Sometimes, the only present symptom is itching in the eyes. The manifestations aggravate in dry and warm weather and ease in chilly and rainy weather.
What are the reasons for allergic conjunctivitis occurrence?
The reason for the disease onset is the inadequate organism’s response to the harmless substances that are called allergens. Every person prone to allergy has their own allergens, i.e. triggers for the incorrect immune response, but there are the most wide-spread allergens typical for most people who suffer from different allergies.
Worth noting that the disease is more frequent in individuals with a history of allergy in family and other types of allergies, for instance, hay fever, eczema, and so on.
The most common allergens are:
- Pollen of different plants, trees, flowers, bushes, etc.
- Animal fur, dandruff, saliva, and so on;
- Perfumes;
- Cosmetics;
- Air pollution and bad environment;
- Medications applied to the skin;
- Smoke;
- Dust mite;
- Eye drops.
The majority of cases of allergic conjunctivitis is related to pollen and occurs at the beginning of summer. At the end of summer, during the blossoming of different flowers and spread of mole the manifestations can also occur.
Year-round conjunctivitis occurs usually due to the allergy to house dust mites.
How is allergic conjunctivitis diagnosed?

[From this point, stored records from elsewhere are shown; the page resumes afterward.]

-- pv_equiv track=rewrite | github.com/yeonise/algorithm | programmers/Level3/최고의 집합.py | solution
-- ===== SOURCE A (Python) =====
-- def solution(n, s):
--     if s // n == 0:
--         return [-1]
--
--     piece = s // n
--     rest = s % n
--     answer = [piece] * n
--
--     if rest == 0:
--         return answer
--
--     plus = rest // n
--     last = rest % n
--
--     if plus > 0:
--         answer = [a + plus for a in answer]
--     if last > 0:
--         for i in range(last):
--             answer[n - 1 - i] += 1
--
--     return answer
-- ===== SOURCE B (Python) =====
-- def solution(n, s):
--     if s // n == 0:
--         return [-1]
--     out = []
--     remaining = s
--     for k in range(n, 0, -1):
--         q = -(remaining // -k)  # ceil(remaining / k): assign the largest element first
--         out.append(q)
--         remaining -= q
--     out.reverse()
--     return out
-- ===== Notes on version B (the rewrite author's own statement) =====
-- stated objective: alternative
-- what changed: Replaces the divmod-based uniform list plus tail-increment loop with a greedy back-to-front construction: repeatedly assign the ceiling of remaining/k to the k-th element, subtract, and reverse at the end; no global quotient/remainder split of the answer list is maintained.
import Mathlib
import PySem

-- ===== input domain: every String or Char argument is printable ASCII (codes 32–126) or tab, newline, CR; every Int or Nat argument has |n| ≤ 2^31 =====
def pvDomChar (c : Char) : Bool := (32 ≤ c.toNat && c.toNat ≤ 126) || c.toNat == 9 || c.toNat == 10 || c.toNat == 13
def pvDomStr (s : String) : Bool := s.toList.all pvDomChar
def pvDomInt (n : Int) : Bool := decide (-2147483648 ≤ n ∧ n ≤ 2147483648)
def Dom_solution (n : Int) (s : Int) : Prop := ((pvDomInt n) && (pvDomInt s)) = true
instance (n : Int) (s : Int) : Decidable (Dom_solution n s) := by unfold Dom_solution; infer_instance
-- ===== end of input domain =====

-- B builds the answer greedily back-to-front (largest element = ceil(remaining/k), subtract, repeat,
-- then reverse) instead of A's uniform quotient list mutated by a tail-increment loop; same O(n) cost.


-- ===== PORT A =====
def solution (n : Int) (s : Int) : List Int :=
  if PySem.Int.floordiv s n = 0 then [-1]
  else
    let piece := PySem.Int.floordiv s n
    let rest := PySem.Int.mod s n
    let answer := List.replicate n.toNat piece
    if rest = 0 then answer
    else
      let plus := PySem.Int.floordiv rest n
      let last := PySem.Int.mod rest n
      let answer := if plus > 0 then answer.map (fun a => a + plus) else answer
      let answer :=
        if last > 0 then
          (PySem.List.pyRange 0 last 1).foldl
            (fun acc i =>
              PySem.List.pySetD acc (n - 1 - i) (PySem.List.pyGetD acc (n - 1 - i) 0 + 1))
            answer
        else answer
      answer

-- ===== PORT B =====
-- one loop step of Source B: q = -(remaining // -k); out.append(q); remaining -= q
def greedyStep (st : List Int × Int) (k : Int) : List Int × Int :=
  let q := -(PySem.Int.floordiv st.2 (-k))
  (st.1 ++ [q], st.2 - q)

def solution_alt (n : Int) (s : Int) : List Int :=
  if PySem.Int.floordiv s n = 0 then [-1]
  else ((PySem.List.pyRange n 0 (-1)).foldl greedyStep ([], s)).1.reverse

-- ===== PRECONDITION & SPEC =====
-- A divides by n, so n = 0 raises ZeroDivisionError in both programs.
def Pre_solution (n : Int) (s : Int) : Prop := n ≠ 0
instance (n : Int) (s : Int) : Decidable (Pre_solution n s) := by unfold Pre_solution; infer_instance
def pvWitness_solution : Int × Int := (2, 9)

def Spec_solution (n : Int) (s : Int) (out : List Int) : Prop := out = solution_alt n s
instance (n : Int) (s : Int) (out : List Int) : Decidable (Spec_solution n s out) := by unfold Spec_solution; infer_instance

-- ===== CLAIM (what is proved, stated in full; the proofs are below) =====
def Claim_equal_solution : Prop := ∀ (n : Int) (s : Int), Dom_solution n s → Pre_solution n s → Spec_solution n s (solution n s)

-- ===== LEMMAS AND PROOFS =====

-- Setting the last untouched slot of a two-run list turns it into the next two-run list.
lemma set_two_run (piece : Int) (N k : Nat) (hk : k < N) :
    (List.replicate (N - k) piece ++ List.replicate k (piece + 1)).set (N - 1 - k) (piece + 1)
      = List.replicate (N - (k + 1)) piece ++ List.replicate (k + 1) (piece + 1) := by
  apply List.ext_getElem
  · simp; omega
  · intro j h1 h2
    simp only [List.getElem_set, List.getElem_append, List.length_replicate,
      List.getElem_replicate] at *
    split_ifs <;> omega

-- The element A reads before incrementing is `piece`.
lemma getD_two_run (piece : Int) (N k : Nat) (hk : k < N) :
    (List.replicate (N - k) piece ++ List.replicate k (piece + 1)).getD (N - 1 - k) 0 = piece := by
  rw [List.getD_eq_getElem?_getD, List.getElem?_append_left (by simp; omega)]
  simp only [List.getElem?_replicate]
  rw [if_pos (by omega)]
  rfl

-- Invariant of A's tail-increment loop: after k steps the list is the two runs.
lemma loop_two_run (piece : Int) (N k : Nat) (hk : k ≤ N) :
    (PySem.List.pyRange 0 (k : Int) 1).foldl
      (fun acc i =>
        PySem.List.pySetD acc ((N : Int) - 1 - i) (PySem.List.pyGetD acc ((N : Int) - 1 - i) 0 + 1))
      (List.replicate N piece)
    = List.replicate (N - k) piece ++ List.replicate k (piece + 1) := by
  induction k with
  | zero => simp [PySem.List.pyRange_one_eq_nil]
  | succ k ih =>
    have hk' : k < N := by omega
    rw [show ((k + 1 : Nat) : Int) = (k : Int) + 1 by push_cast; ring,
      PySem.List.pyRange_one_succ_right (by positivity), List.foldl_append, ih (by omega)]
    simp only [List.foldl_cons, List.foldl_nil]
    have hidx : (N : Int) - 1 - (k : Int) = ((N - 1 - k : Nat) : Int) := by omega
    rw [hidx, PySem.List.pyGetD_natCast, PySem.List.pySetD_natCast,
      getD_two_run piece N k hk', set_two_run piece N k hk']

-- A (for n > 0, rest ≠ 0) equals the two-run list; proved via the loop invariant above.
lemma solution_two_run (n s : Int) (hpos : 0 < n) (hp : PySem.Int.floordiv s n ≠ 0) :
    solution n s = List.replicate (n - PySem.Int.mod s n).toNat (PySem.Int.floordiv s n)
      ++ List.replicate (PySem.Int.mod s n).toNat (PySem.Int.floordiv s n + 1) := by
  unfold solution
  set piece := PySem.Int.floordiv s n with hpiece
  set rest := PySem.Int.mod s n with hrest
  have hr0 : 0 ≤ rest := PySem.Int.mod_nonneg (a := s) hpos
  have hrlt : rest < n := PySem.Int.mod_lt (a := s) hpos
  simp only [hp, if_false]
  by_cases hr : rest = 0
  · simp [hr]
  · have hplus : ¬ PySem.Int.floordiv rest n > 0 := by
      have : PySem.Int.floordiv rest n = 0 := by
        rw [PySem.Int.floordiv_eq_iff_of_pos hpos]
        constructor <;> omega
      omega
    have hlast : PySem.Int.mod rest n = rest := by
      rw [PySem.Int.mod_eq_emod_of_pos hpos]
      exact Int.emod_eq_of_lt hr0 hrlt
    simp only [if_neg hr, if_neg hplus, hlast]
    rw [if_pos (show rest > 0 by omega),
      show rest = ((rest.toNat : Nat) : Int) from by omega,
      show n = ((n.toNat : Nat) : Int) from by omega,
      show ((n.toNat : Nat) : Int) - ((rest.toNat : Nat) : Int)
          = ((n.toNat - rest.toNat : Nat) : Int) from by omega]
    simp only [Int.toNat_natCast]
    exact loop_two_run piece n.toNat rest.toNat (by omega)

-- One greedy step: ceil((m*p+t)/m) is p+1 if 0 < t < m, and p if t = 0.
lemma ceil_step (m p t : Int) (hm : 0 < m) (h0 : 0 ≤ t) (h1 : t < m) :
    -(PySem.Int.floordiv (m * p + t) (-m)) = if 0 < t then p + 1 else p := by
  have hflip : PySem.Int.floordiv (m * p + t) (-m) = PySem.Int.floordiv (-(m * p + t)) m := by
    rw [← PySem.Int.floordiv_neg_neg]; ring_nf
  rw [hflip]
  split_ifs with ht
  · rw [PySem.Int.neg_floordiv_neg_eq_iff_of_pos]
    constructor <;> nlinarith
    exact hm
  · rw [PySem.Int.neg_floordiv_neg_eq_iff_of_pos]
    constructor <;> nlinarith
    exact hm

-- Invariant of B's greedy loop: with k slots left and remaining sum k*p + t (0 ≤ t < k, or both 0),
-- the loop appends t copies of p+1 then k-t copies of p, and ends with remaining 0.
lemma greedy_loop (k : Nat) : ∀ (acc : List Int) (p t : Int), 0 ≤ t → (t < (k : Int) ∨ (t = 0 ∧ k = 0)) →
    (PySem.List.pyRange (k : Int) 0 (-1)).foldl greedyStep (acc, (k : Int) * p + t)
      = (acc ++ List.replicate t.toNat (p + 1) ++ List.replicate (k - t.toNat) p, 0) := by
  induction k with
  | zero =>
    intro acc p t h0 h1
    have ht : t = 0 := by omega
    simp [PySem.List.pyRange_neg_one_eq_nil (by omega : (0:Int) ≤ 0), ht]
  | succ k ih =>
    intro acc p t h0 h1
    have hk1 : (0:Int) < ((k+1 : Nat) : Int) := by positivity
    rw [PySem.List.pyRange_neg_one_cons (by exact_mod_cast hk1)]
    simp only [List.foldl_cons]
    have hstep : greedyStep (acc, ((k+1 : Nat) : Int) * p + t) ((k+1 : Nat) : Int)
        = (acc ++ [if 0 < t then p + 1 else p],
           ((k+1 : Nat) : Int) * p + t - (if 0 < t then p + 1 else p)) := by
      unfold greedyStep
      rw [ceil_step ((k+1 : Nat) : Int) p t hk1 h0 (by omega)]
    rw [hstep, show ((k+1 : Nat) : Int) - 1 = (k : Int) by push_cast; ring]
    by_cases ht : 0 < t
    · have hrem : ((k+1 : Nat) : Int) * p + t - (if 0 < t then p + 1 else p)
          = (k : Int) * p + (t - 1) := by simp [ht]; ring
      rw [hrem, if_pos ht, ih (acc ++ [p + 1]) p (t - 1) (by omega) (by omega)]
      rw [show t.toNat = (t - 1).toNat + 1 from by omega, List.replicate_succ,
        show k - (t - 1).toNat = k + 1 - t.toNat from by omega]
      simp [List.append_assoc]
      omega
    · have ht0 : t = 0 := by omega
      have hrem : ((k+1 : Nat) : Int) * p + t - (if 0 < t then p + 1 else p)
          = (k : Int) * p + 0 := by simp [ht0]; ring
      rw [hrem, ih (acc ++ [if 0 < t then p + 1 else p]) p 0 le_rfl (by omega)]
      simp [ht0, List.replicate_succ]

lemma main_eq (n s : Int) (hn : n ≠ 0) : solution n s = solution_alt n s := by
  by_cases hp : PySem.Int.floordiv s n = 0
  · unfold solution solution_alt; simp [hp]
  · rcases lt_or_gt_of_ne hn with hneg | hpos
    · -- n < 0 : both sides are []
      have hA : solution n s = [] := by
        unfold solution
        have hb : n < PySem.Int.mod s n ∧ PySem.Int.mod s n ≤ 0 := PySem.Int.mod_neg_bounds s hneg
        have hnt : n.toNat = 0 := by omega
        by_cases hr : PySem.Int.mod s n = 0
        · simp [hp, hr, hnt]
        · have hlast : ¬ PySem.Int.mod (PySem.Int.mod s n) n > 0 := by
            have := (PySem.Int.mod_neg_bounds (PySem.Int.mod s n) hneg).2
            omega
          simp only [hp, if_false, hr, hnt, List.replicate_zero, List.map_nil, if_neg hlast]
          split_ifs <;> simp
      have hB : solution_alt n s = [] := by
        unfold solution_alt
        simp [hp, PySem.List.pyRange_neg_one_eq_nil (by omega : n ≤ 0)]
      rw [hA, hB]
    · -- n > 0
      obtain ⟨N, rfl⟩ : ∃ N : Nat, n = (N : Int) := ⟨n.toNat, by omega⟩
      set piece := PySem.Int.floordiv s (N : Int) with hpiece
      set rest := PySem.Int.mod s (N : Int) with hrest
      have hr0 : 0 ≤ rest := PySem.Int.mod_nonneg (a := s) hpos
      have hrlt : rest < (N : Int) := PySem.Int.mod_lt (a := s) hpos
      have hsum : s = (N : Int) * piece + rest := by
        have := PySem.Int.floordiv_mul_add_mod s (N : Int)
        rw [← hpiece, ← hrest] at this; linarith
      have hB : solution_alt (N : Int) s
          = List.replicate ((N : Int) - rest).toNat piece ++ List.replicate rest.toNat (piece + 1) := by
        unfold solution_alt
        rw [if_neg hp, hsum, greedy_loop N [] piece rest hr0 (by omega)]
        simp only [List.nil_append]
        rw [List.reverse_append, List.reverse_replicate, List.reverse_replicate]
        rw [show ((N : Int) - rest).toNat = N - rest.toNat from by omega]
      rw [hB, solution_two_run (N : Int) s hpos hp]
-- ===== VERDICT (by name: the statement is the Claim_ definition above) =====
theorem solution_spec : Claim_equal_solution := by
  intro n s _ hpre
  unfold Spec_solution
  exact main_eq n s hpre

First, you need to visit an ophthalmologist to make sure that lacrimation and redness are caused precisely by an allergic response and not by other eye diseases. Diagnostic tests, such as conjunctiva scans for eosinophils, can help determine the cause of an allergic reaction. After this, it is advised to visit an allergist. He will help you figure out which allergens are triggering your symptoms and prescribe treatment.
Sometimes it is quite simple to determine an allergen, for this it is enough to analyze under what circumstances conjunctivitis occurs (for example, after contact with a cat or dog, during the flowering of poplars, etc.).
In chronic disease, this task is complicated but modern diagnostic methods come to the rescue. Among them are skin tests, when various allergens are injected under the skin. By the reaction at the injection site, it is possible to judge what triggers allergy.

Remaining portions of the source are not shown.